In Kamenz ist auch das Tochterunternehmen Li-Tec angesiedelt, das bisher die Zellen für die Batterien lieferte. Bis Ende 2015 will Daimler den Betrieb einstellen, da die Produktion nicht wirtschaftlich sei. Stattdessen kauft Daimler künftig die Zellen für Lithium-Ionen-Batterien beim koreanischen Hersteller LG ein.

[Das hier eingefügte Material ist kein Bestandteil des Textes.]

-- pv_equiv track=rewrite | github.com/510908220/DjBoxDownloader | song.py | _get_download_url
-- ===== SOURCE A (Python) =====
-- def _get_download_url(music_id, inner_url):
-- 	def get_server_urls():
-- 		urls = {}
-- 		for index in range(1, 20, 1):
-- 			url = "http://a64-%d.jyw8.com:8080/" % index
-- 			urls[index] = url
-- 		return urls
--
-- 	download_url = inner_url
-- 	server_urls = get_server_urls()
--
-- 	if 97160 < music_id <= 105558:
-- 		download_url = server_urls[2] + download_url
-- 	elif 105558 < music_id <= 113933:
-- 		download_url = server_urls[3] + download_url
-- 	elif 113933 < music_id <= 123781:
-- 		download_url = server_urls[4] + download_url
-- 	elif 123781 < music_id <= 129389:
-- 		download_url = server_urls[5] + download_url
-- 	elif 129389 < music_id <= 138471:
-- 		download_url = server_urls[6] + download_url
-- 	elif 138471 < music_id <= 144784:
-- 		download_url = server_urls[7] + download_url
-- 	elif 144784 < music_id <= 151966:
-- 		download_url = server_urls[8] + download_url
-- 	elif 151966 < music_id <= 160431:
-- 		download_url = server_urls[9] + download_url
-- 	elif 160431 < music_id <= 167639:
-- 		download_url = server_urls[10] + download_url
-- 	elif 167639 < music_id <= 182926:
-- 		download_url = server_urls[11] + download_url;
-- 	elif 182926 < music_id <= 198890:
-- 		download_url = server_urls[12] + download_url
-- 	elif 198890 < music_id <= 213214:
-- 		download_url = server_urls[13] + download_url
-- 	elif 213214 < music_id <= 227251:
-- 		download_url = server_urls[14] + download_url
-- 	elif 227251 < music_id <= 240890:
-- 		download_url = server_urls[15] + download_url
-- 	elif 240890 < music_id <= 268960:
-- 		download_url = server_urls[16] + download_url
-- 	elif music_id > 268960:
-- 		download_url = server_urls[17] + download_url
-- 	else:
-- 		download_url = server_urls[1] + download_url
-- 	return download_url
-- ===== SOURCE B (Python) =====
-- import bisect
--
-- _THRESHOLDS = [97160, 105558, 113933, 123781, 129389, 138471, 144784, 151966,
--                160431, 167639, 182926, 198890, 213214, 227251, 240890, 268960]
--
-- def _get_download_url(music_id, inner_url):
--     server = bisect.bisect_left(_THRESHOLDS, music_id) + 1
--     return "http://a64-%d.jyw8.com:8080/" % server + inner_url
-- ===== Notes on version B (the rewrite author's own statement) =====
-- stated objective: idiomatic
-- what changed: Replaces the 17-branch comparison ladder and the dict of 19 preformatted server URLs with a sorted 16-entry threshold table and a bisect_left binary search that yields the server index directly.
import Mathlib
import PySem

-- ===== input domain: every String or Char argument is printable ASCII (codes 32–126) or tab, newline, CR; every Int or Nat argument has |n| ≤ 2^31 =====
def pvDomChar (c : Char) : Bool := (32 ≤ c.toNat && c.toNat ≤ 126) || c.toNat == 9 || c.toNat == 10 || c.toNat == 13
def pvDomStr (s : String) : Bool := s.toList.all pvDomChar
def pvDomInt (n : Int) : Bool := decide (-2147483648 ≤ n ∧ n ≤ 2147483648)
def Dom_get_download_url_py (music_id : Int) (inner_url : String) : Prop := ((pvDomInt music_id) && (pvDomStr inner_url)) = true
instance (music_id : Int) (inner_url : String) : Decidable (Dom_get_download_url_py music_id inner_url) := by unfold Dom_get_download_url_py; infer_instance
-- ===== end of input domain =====

-- B replaces A's 17-branch comparison ladder (plus a dict of 19 preformatted URLs) by a
-- bisect_left binary search over a 16-entry sorted threshold table (objective: idiomatic).

-- ===== PORT A =====
-- Python dict[k] would raise KeyError on a missing key; every key 1..17 used below is
-- inserted by the range(1, 20) loop, so the getD default "" is never taken.
def get_download_url_py (music_id : Int) (inner_url : String) : String :=
  let server_urls : PySem.Dict Int String :=
    (PySem.List.pyRange 1 20 1).foldl
      (fun urls index =>
        urls.insert index ("http://a64-" ++ PySem.Int.toStr index ++ ".jyw8.com:8080/"))
      PySem.Dict.empty
  let download_url := inner_url
  if 97160 < music_id ∧ music_id ≤ 105558 then server_urls.getD 2 "" ++ download_url
  else if 105558 < music_id ∧ music_id ≤ 113933 then server_urls.getD 3 "" ++ download_url
  else if 113933 < music_id ∧ music_id ≤ 123781 then server_urls.getD 4 "" ++ download_url
  else if 123781 < music_id ∧ music_id ≤ 129389 then server_urls.getD 5 "" ++ download_url
  else if 129389 < music_id ∧ music_id ≤ 138471 then server_urls.getD 6 "" ++ download_url
  else if 138471 < music_id ∧ music_id ≤ 144784 then server_urls.getD 7 "" ++ download_url
  else if 144784 < music_id ∧ music_id ≤ 151966 then server_urls.getD 8 "" ++ download_url
  else if 151966 < music_id ∧ music_id ≤ 160431 then server_urls.getD 9 "" ++ download_url
  else if 160431 < music_id ∧ music_id ≤ 167639 then server_urls.getD 10 "" ++ download_url
  else if 167639 < music_id ∧ music_id ≤ 182926 then server_urls.getD 11 "" ++ download_url
  else if 182926 < music_id ∧ music_id ≤ 198890 then server_urls.getD 12 "" ++ download_url
  else if 198890 < music_id ∧ music_id ≤ 213214 then server_urls.getD 13 "" ++ download_url
  else if 213214 < music_id ∧ music_id ≤ 227251 then server_urls.getD 14 "" ++ download_url
  else if 227251 < music_id ∧ music_id ≤ 240890 then server_urls.getD 15 "" ++ download_url
  else if 240890 < music_id ∧ music_id ≤ 268960 then server_urls.getD 16 "" ++ download_url
  else if music_id > 268960 then server_urls.getD 17 "" ++ download_url
  else server_urls.getD 1 "" ++ download_url

-- ===== PORT B =====
def pvThresholds : List Int :=
  [97160, 105558, 113933, 123781, 129389, 138471, 144784, 151966,
   160431, 167639, 182926, 198890, 213214, 227251, 240890, 268960]

def get_download_url_py_alt (music_id : Int) (inner_url : String) : String :=
  let server : Int := (PySem.List.bisectLeft pvThresholds music_id : Int) + 1
  ("http://a64-" ++ PySem.Int.toStr server ++ ".jyw8.com:8080/") ++ inner_url

-- ===== PRECONDITION & SPEC =====
def Spec_get_download_url_py (music_id : Int) (inner_url : String) (out : String) : Prop := out = get_download_url_py_alt music_id inner_url
instance (music_id : Int) (inner_url : String) (out : String) : Decidable (Spec_get_download_url_py music_id inner_url out) := by unfold Spec_get_download_url_py; infer_instance

-- ===== CLAIM (what is proved, stated in full; the proofs are below) =====
def Claim_equal_get_download_url_py : Prop := ∀ (music_id : Int) (inner_url : String), Dom_get_download_url_py music_id inner_url → Spec_get_download_url_py music_id inner_url (get_download_url_py music_id inner_url)

-- ===== LEMMAS AND PROOFS =====

-- pin the value of bisectLeft on a sorted list from the two boundary comparisons
lemma bl_pin (xs : List Int) (m : Int) (hs : xs.Pairwise (· ≤ ·)) (k : Nat)
    (hk : k ≤ xs.length)
    (hlt : ∀ _ : 0 < k, xs[k-1]'(by omega) < m)
    (hge : ∀ h : k < xs.length, m ≤ xs[k]) :
    PySem.List.bisectLeft xs m = k := by
  obtain ⟨hle, hA, hB⟩ := PySem.List.bisectLeft_spec xs m hs
  set b := PySem.List.bisectLeft xs m with hb
  rcases Nat.lt_trichotomy b k with h | h | h
  · have h1 : m ≤ xs[b]'(by omega) := hB b (by omega) (le_refl _)
    have h2 : xs[k-1]'(by omega) < m := hlt (by omega)
    have h3 : xs[b]'(by omega) ≤ xs[k-1]'(by omega) := by
      rcases Nat.eq_or_lt_of_le (Nat.le_pred_of_lt h) with he | hl
      · simp [he]
      · exact (List.pairwise_iff_getElem.mp hs) b (k-1) (by omega) (by omega) hl
    omega
  · exact h
  · have h1 : xs[k]'(by omega) < m := hA k (by omega) h
    have h2 : m ≤ xs[k]'(by omega) := hge (by omega)
    omega

lemma pv_sorted : pvThresholds.Pairwise (· ≤ ·) := by decide

-- ===== VERDICT (by name: the statement is the Claim_ definition above) =====
-- index ladder of A, used only by the proof
def pvIdxA (m : Int) : Int :=
  if 97160 < m ∧ m ≤ 105558 then 2
  else if 105558 < m ∧ m ≤ 113933 then 3
  else if 113933 < m ∧ m ≤ 123781 then 4
  else if 123781 < m ∧ m ≤ 129389 then 5
  else if 129389 < m ∧ m ≤ 138471 then 6
  else if 138471 < m ∧ m ≤ 144784 then 7
  else if 144784 < m ∧ m ≤ 151966 then 8
  else if 151966 < m ∧ m ≤ 160431 then 9
  else if 160431 < m ∧ m ≤ 167639 then 10
  else if 167639 < m ∧ m ≤ 182926 then 11
  else if 182926 < m ∧ m ≤ 198890 then 12
  else if 198890 < m ∧ m ≤ 213214 then 13
  else if 213214 < m ∧ m ≤ 227251 then 14
  else if 227251 < m ∧ m ≤ 240890 then 15
  else if 240890 < m ∧ m ≤ 268960 then 16
  else if m > 268960 then 17
  else 1

def pvUrl (k : Int) : String := "http://a64-" ++ PySem.Int.toStr k ++ ".jyw8.com:8080/"

lemma idx_eq (m : Int) : pvIdxA m = ((PySem.List.bisectLeft pvThresholds m : Int) + 1) := by
  unfold pvIdxA
  by_cases h1 : 97160 < m ∧ m ≤ 105558
  · rw [if_pos h1]
    rw [bl_pin pvThresholds m pv_sorted 1 (by decide)
        (fun h => by simp [pvThresholds]; omega)
        (fun h => by simp [pvThresholds]; omega)]
    decide
  · rw [if_neg h1]
    by_cases h2 : 105558 < m ∧ m ≤ 113933
    · rw [if_pos h2]
      rw [bl_pin pvThresholds m pv_sorted 2 (by decide)
          (fun h => by simp [pvThresholds]; omega)
          (fun h => by simp [pvThresholds]; omega)]
      decide
    · rw [if_neg h2]
      by_cases h3 : 113933 < m ∧ m ≤ 123781
      · rw [if_pos h3]
        rw [bl_pin pvThresholds m pv_sorted 3 (by decide)
            (fun h => by simp [pvThresholds]; omega)
            (fun h => by simp [pvThresholds]; omega)]
        decide
      · rw [if_neg h3]
        by_cases h4 : 123781 < m ∧ m ≤ 129389
        · rw [if_pos h4]
          rw [bl_pin pvThresholds m pv_sorted 4 (by decide)
              (fun h => by simp [pvThresholds]; omega)
              (fun h => by simp [pvThresholds]; omega)]
          decide
        · rw [if_neg h4]
          by_cases h5 : 129389 < m ∧ m ≤ 138471
          · rw [if_pos h5]
            rw [bl_pin pvThresholds m pv_sorted 5 (by decide)
                (fun h => by simp [pvThresholds]; omega)
                (fun h => by simp [pvThresholds]; omega)]
            decide
          · rw [if_neg h5]
            by_cases h6 : 138471 < m ∧ m ≤ 144784
            · rw [if_pos h6]
              rw [bl_pin pvThresholds m pv_sorted 6 (by decide)
                  (fun h => by simp [pvThresholds]; omega)
                  (fun h => by simp [pvThresholds]; omega)]
              decide
            · rw [if_neg h6]
              by_cases h7 : 144784 < m ∧ m ≤ 151966
              · rw [if_pos h7]
                rw [bl_pin pvThresholds m pv_sorted 7 (by decide)
                    (fun h => by simp [pvThresholds]; omega)
                    (fun h => by simp [pvThresholds]; omega)]
                decide
              · rw [if_neg h7]
                by_cases h8 : 151966 < m ∧ m ≤ 160431
                · rw [if_pos h8]
                  rw [bl_pin pvThresholds m pv_sorted 8 (by decide)
                      (fun h => by simp [pvThresholds]; omega)
                      (fun h => by simp [pvThresholds]; omega)]
                  decide
                · rw [if_neg h8]
                  by_cases h9 : 160431 < m ∧ m ≤ 167639
                  · rw [if_pos h9]
                    rw [bl_pin pvThresholds m pv_sorted 9 (by decide)
                        (fun h => by simp [pvThresholds]; omega)
                        (fun h => by simp [pvThresholds]; omega)]
                    decide
                  · rw [if_neg h9]
                    by_cases h10 : 167639 < m ∧ m ≤ 182926
                    · rw [if_pos h10]
                      rw [bl_pin pvThresholds m pv_sorted 10 (by decide)
                          (fun h => by simp [pvThresholds]; omega)
                          (fun h => by simp [pvThresholds]; omega)]
                      decide
                    · rw [if_neg h10]
                      by_cases h11 : 182926 < m ∧ m ≤ 198890
                      · rw [if_pos h11]
                        rw [bl_pin pvThresholds m pv_sorted 11 (by decide)
                            (fun h => by simp [pvThresholds]; omega)
                            (fun h => by simp [pvThresholds]; omega)]
                        decide
                      · rw [if_neg h11]
                        by_cases h12 : 198890 < m ∧ m ≤ 213214
                        · rw [if_pos h12]
                          rw [bl_pin pvThresholds m pv_sorted 12 (by decide)
                              (fun h => by simp [pvThresholds]; omega)
                              (fun h => by simp [pvThresholds]; omega)]
                          decide
                        · rw [if_neg h12]
                          by_cases h13 : 213214 < m ∧ m ≤ 227251
                          · rw [if_pos h13]
                            rw [bl_pin pvThresholds m pv_sorted 13 (by decide)
                                (fun h => by simp [pvThresholds]; omega)
                                (fun h => by simp [pvThresholds]; omega)]
                            decide
                          · rw [if_neg h13]
                            by_cases h14 : 227251 < m ∧ m ≤ 240890
                            · rw [if_pos h14]
                              rw [bl_pin pvThresholds m pv_sorted 14 (by decide)
                                  (fun h => by simp [pvThresholds]; omega)
                                  (fun h => by simp [pvThresholds]; omega)]
                              decide
                            · rw [if_neg h14]
                              by_cases h15 : 240890 < m ∧ m ≤ 268960
                              · rw [if_pos h15]
                                rw [bl_pin pvThresholds m pv_sorted 15 (by decide)
                                    (fun h => by simp [pvThresholds]; omega)
                                    (fun h => by simp [pvThresholds]; omega)]
                                decide
                              · rw [if_neg h15]
                                by_cases h16 : m > 268960
                                · rw [if_pos h16]
                                  rw [bl_pin pvThresholds m pv_sorted 16 (by decide)
                                      (fun h => by simp [pvThresholds]; omega)
                                      (fun h => absurd h (by decide))]
                                  decide
                                · rw [if_neg h16]
                                  rw [bl_pin pvThresholds m pv_sorted 0 (by decide)
                                      (fun h => absurd h (by decide))
                                      (fun h => by simp [pvThresholds]; omega)]
                                  decide

set_option maxHeartbeats 1000000 in
theorem get_download_url_py_spec : Claim_equal_get_download_url_py := by
  intro m u _
  show get_download_url_py m u = get_download_url_py_alt m u
  have hB : get_download_url_py_alt m u
      = pvUrl ((PySem.List.bisectLeft pvThresholds m : Int) + 1) ++ u := rfl
  rw [hB, ← idx_eq]
  simp only [get_download_url_py, pvIdxA, apply_ite (fun k => pvUrl k ++ u)]
  congr 1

Der Großteil der 280 Beschäftigten von Li-Tec werde bei der Deutschen Accumotive unterkommen, hatte eine Sprecherin erklärt. Der Betriebsrat hatte die Entscheidung kritisiert und die Bundesregierung aufgefordert, eine wirtschaftliche Produktion zu unterstützen, damit Deutschland nicht den Anschluss bei der Forschung auf diesem Gebiet verliert.

Die Deutsche Accumotive beschäftigt über 250 Mitarbeiter, davon rund 180 in der Produktion in Kamenz und etwa 80 am Hauptsitz in Nabern bei Stuttgart. Bisher hat die Daimler-Tochter mehr als 50.000 Lithium-Ionen-Batterien ausgeliefert für reine Elektroautos wie den Smart und für Hybridmodelle, die Strom und Kraftstoff beim Antrieb kombinieren. Die Nachfrage nach Elektroautos ist aber nach wie vor gering. Das Unternehmen setzt zusätzlich auf Wachstumschancen außerhalb der Autoindustrie, etwa bei der stationären Stromspeicherung von Photovoltaik-Anlagen.